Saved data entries
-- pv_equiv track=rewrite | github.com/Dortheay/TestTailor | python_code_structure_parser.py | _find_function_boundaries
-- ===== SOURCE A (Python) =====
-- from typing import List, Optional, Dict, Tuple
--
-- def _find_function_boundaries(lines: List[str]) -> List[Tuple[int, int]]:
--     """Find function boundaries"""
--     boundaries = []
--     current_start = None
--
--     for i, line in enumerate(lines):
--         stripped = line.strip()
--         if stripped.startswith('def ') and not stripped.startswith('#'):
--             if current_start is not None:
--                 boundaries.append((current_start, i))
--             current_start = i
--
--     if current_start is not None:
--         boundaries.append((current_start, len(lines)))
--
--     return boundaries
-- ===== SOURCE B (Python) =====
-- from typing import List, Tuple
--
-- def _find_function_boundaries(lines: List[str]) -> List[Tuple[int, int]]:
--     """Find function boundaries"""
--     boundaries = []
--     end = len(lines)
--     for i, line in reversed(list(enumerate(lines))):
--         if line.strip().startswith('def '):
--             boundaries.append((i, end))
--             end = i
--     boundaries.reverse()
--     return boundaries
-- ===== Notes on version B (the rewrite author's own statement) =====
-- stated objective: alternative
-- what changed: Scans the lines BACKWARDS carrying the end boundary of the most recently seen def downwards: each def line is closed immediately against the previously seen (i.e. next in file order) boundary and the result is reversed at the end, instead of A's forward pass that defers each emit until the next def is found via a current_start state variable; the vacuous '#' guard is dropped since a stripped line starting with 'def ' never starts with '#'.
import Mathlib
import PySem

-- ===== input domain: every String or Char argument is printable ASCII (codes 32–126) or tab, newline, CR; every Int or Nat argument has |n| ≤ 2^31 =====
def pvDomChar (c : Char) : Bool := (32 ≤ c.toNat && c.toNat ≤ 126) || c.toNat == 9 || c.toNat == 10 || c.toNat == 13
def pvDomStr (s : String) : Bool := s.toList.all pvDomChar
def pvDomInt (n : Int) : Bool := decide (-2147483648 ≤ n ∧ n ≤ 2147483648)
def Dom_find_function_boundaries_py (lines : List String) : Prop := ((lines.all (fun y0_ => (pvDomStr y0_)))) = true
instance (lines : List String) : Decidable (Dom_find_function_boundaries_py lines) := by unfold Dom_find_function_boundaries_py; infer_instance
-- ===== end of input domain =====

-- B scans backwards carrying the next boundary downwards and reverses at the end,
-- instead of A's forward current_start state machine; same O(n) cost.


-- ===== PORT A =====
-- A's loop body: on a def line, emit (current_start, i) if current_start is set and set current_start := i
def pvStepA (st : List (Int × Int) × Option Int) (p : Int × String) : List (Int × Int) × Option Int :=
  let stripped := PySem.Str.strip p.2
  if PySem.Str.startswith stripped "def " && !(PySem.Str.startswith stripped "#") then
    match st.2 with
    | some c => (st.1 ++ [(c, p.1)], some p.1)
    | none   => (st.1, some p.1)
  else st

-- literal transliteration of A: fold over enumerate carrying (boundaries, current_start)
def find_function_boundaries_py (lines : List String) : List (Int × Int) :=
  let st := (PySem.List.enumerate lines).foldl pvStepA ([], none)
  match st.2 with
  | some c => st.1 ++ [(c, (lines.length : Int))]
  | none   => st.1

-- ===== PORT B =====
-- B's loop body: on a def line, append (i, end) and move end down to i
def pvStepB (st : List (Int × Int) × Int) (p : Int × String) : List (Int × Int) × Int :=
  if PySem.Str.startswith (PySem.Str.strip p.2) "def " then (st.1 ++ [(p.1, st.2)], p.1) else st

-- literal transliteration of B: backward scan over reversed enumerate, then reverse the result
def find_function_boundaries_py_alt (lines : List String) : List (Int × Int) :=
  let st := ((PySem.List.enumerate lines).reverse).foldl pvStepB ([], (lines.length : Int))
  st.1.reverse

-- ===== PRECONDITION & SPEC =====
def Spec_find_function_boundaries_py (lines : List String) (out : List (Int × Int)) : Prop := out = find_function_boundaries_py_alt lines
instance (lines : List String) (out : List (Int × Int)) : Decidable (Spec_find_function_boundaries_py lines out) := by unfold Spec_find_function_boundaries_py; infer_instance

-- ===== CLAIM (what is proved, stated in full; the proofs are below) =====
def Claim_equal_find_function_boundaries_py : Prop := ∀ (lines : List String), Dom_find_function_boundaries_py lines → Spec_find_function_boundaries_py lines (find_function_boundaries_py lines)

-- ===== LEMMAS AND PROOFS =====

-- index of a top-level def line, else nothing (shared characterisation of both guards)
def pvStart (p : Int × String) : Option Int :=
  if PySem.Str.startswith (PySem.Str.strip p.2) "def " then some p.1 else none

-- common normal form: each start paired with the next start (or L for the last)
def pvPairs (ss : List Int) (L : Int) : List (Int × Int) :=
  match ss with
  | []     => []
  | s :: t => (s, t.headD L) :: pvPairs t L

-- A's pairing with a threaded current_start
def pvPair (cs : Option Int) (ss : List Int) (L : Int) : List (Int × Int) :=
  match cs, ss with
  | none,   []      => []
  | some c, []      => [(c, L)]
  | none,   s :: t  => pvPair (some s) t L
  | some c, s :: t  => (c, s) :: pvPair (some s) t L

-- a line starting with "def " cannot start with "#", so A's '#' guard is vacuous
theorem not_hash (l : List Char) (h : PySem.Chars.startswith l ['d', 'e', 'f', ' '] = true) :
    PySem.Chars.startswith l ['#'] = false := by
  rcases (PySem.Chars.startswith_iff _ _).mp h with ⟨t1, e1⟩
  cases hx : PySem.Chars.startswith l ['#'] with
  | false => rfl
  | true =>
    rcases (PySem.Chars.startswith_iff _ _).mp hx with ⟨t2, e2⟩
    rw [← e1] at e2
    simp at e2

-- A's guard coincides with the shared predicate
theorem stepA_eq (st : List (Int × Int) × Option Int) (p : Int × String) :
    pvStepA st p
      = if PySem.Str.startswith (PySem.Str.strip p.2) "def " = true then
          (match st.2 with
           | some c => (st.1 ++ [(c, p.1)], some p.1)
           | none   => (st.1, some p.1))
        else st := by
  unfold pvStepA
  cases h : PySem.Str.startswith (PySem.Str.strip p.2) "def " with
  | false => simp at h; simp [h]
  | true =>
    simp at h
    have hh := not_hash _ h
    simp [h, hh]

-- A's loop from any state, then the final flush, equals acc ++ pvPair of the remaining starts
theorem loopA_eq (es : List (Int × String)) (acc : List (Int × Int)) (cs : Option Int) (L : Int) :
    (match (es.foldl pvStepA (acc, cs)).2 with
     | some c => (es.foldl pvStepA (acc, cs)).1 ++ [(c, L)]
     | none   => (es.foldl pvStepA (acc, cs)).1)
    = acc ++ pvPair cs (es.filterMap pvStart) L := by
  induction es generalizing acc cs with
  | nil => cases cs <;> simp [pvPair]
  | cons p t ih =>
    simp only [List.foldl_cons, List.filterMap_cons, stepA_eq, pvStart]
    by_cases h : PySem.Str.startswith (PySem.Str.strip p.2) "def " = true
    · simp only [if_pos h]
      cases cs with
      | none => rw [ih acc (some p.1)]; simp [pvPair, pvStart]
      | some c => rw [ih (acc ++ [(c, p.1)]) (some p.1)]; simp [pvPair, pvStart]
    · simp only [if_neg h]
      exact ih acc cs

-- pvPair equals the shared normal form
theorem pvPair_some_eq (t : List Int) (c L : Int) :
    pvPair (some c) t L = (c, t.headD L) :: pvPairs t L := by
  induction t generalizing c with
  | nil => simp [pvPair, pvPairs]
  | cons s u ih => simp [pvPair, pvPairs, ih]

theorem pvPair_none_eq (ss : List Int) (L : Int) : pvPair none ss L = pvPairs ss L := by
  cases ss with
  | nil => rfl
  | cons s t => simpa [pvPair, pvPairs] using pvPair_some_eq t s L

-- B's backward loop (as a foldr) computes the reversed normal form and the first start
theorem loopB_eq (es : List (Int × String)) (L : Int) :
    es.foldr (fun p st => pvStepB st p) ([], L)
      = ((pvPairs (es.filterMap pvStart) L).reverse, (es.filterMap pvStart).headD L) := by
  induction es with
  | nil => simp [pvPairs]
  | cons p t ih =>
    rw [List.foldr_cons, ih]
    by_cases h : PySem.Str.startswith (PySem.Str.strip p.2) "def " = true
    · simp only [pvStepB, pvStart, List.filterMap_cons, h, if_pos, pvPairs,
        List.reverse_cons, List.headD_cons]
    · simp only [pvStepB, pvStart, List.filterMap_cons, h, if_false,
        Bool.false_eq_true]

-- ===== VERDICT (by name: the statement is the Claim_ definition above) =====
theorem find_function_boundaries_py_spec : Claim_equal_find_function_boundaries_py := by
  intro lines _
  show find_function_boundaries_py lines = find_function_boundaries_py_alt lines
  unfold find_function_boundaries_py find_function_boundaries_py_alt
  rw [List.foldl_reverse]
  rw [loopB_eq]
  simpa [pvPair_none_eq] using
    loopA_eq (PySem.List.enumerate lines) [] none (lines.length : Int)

- Directions: The required answer is each line of the data in which the word "result" appears.

- Solution to this exercise:
-- what changed: Scans the lines BACKWARDS carrying the end boundary of the most recently seen def downwards: each def line is closed immediately against the previously seen (i.e. next in file order) boundary and the result is reversed at the end, instead of A's forward pass that defers each emit until the next def is found via a current_start state variable; the vacuous '#' guard is dropped since a stripped line starting with 'def ' never starts with '#'.
-- literal transliteration of B: backward scan over reversed enumerate, then reverse the result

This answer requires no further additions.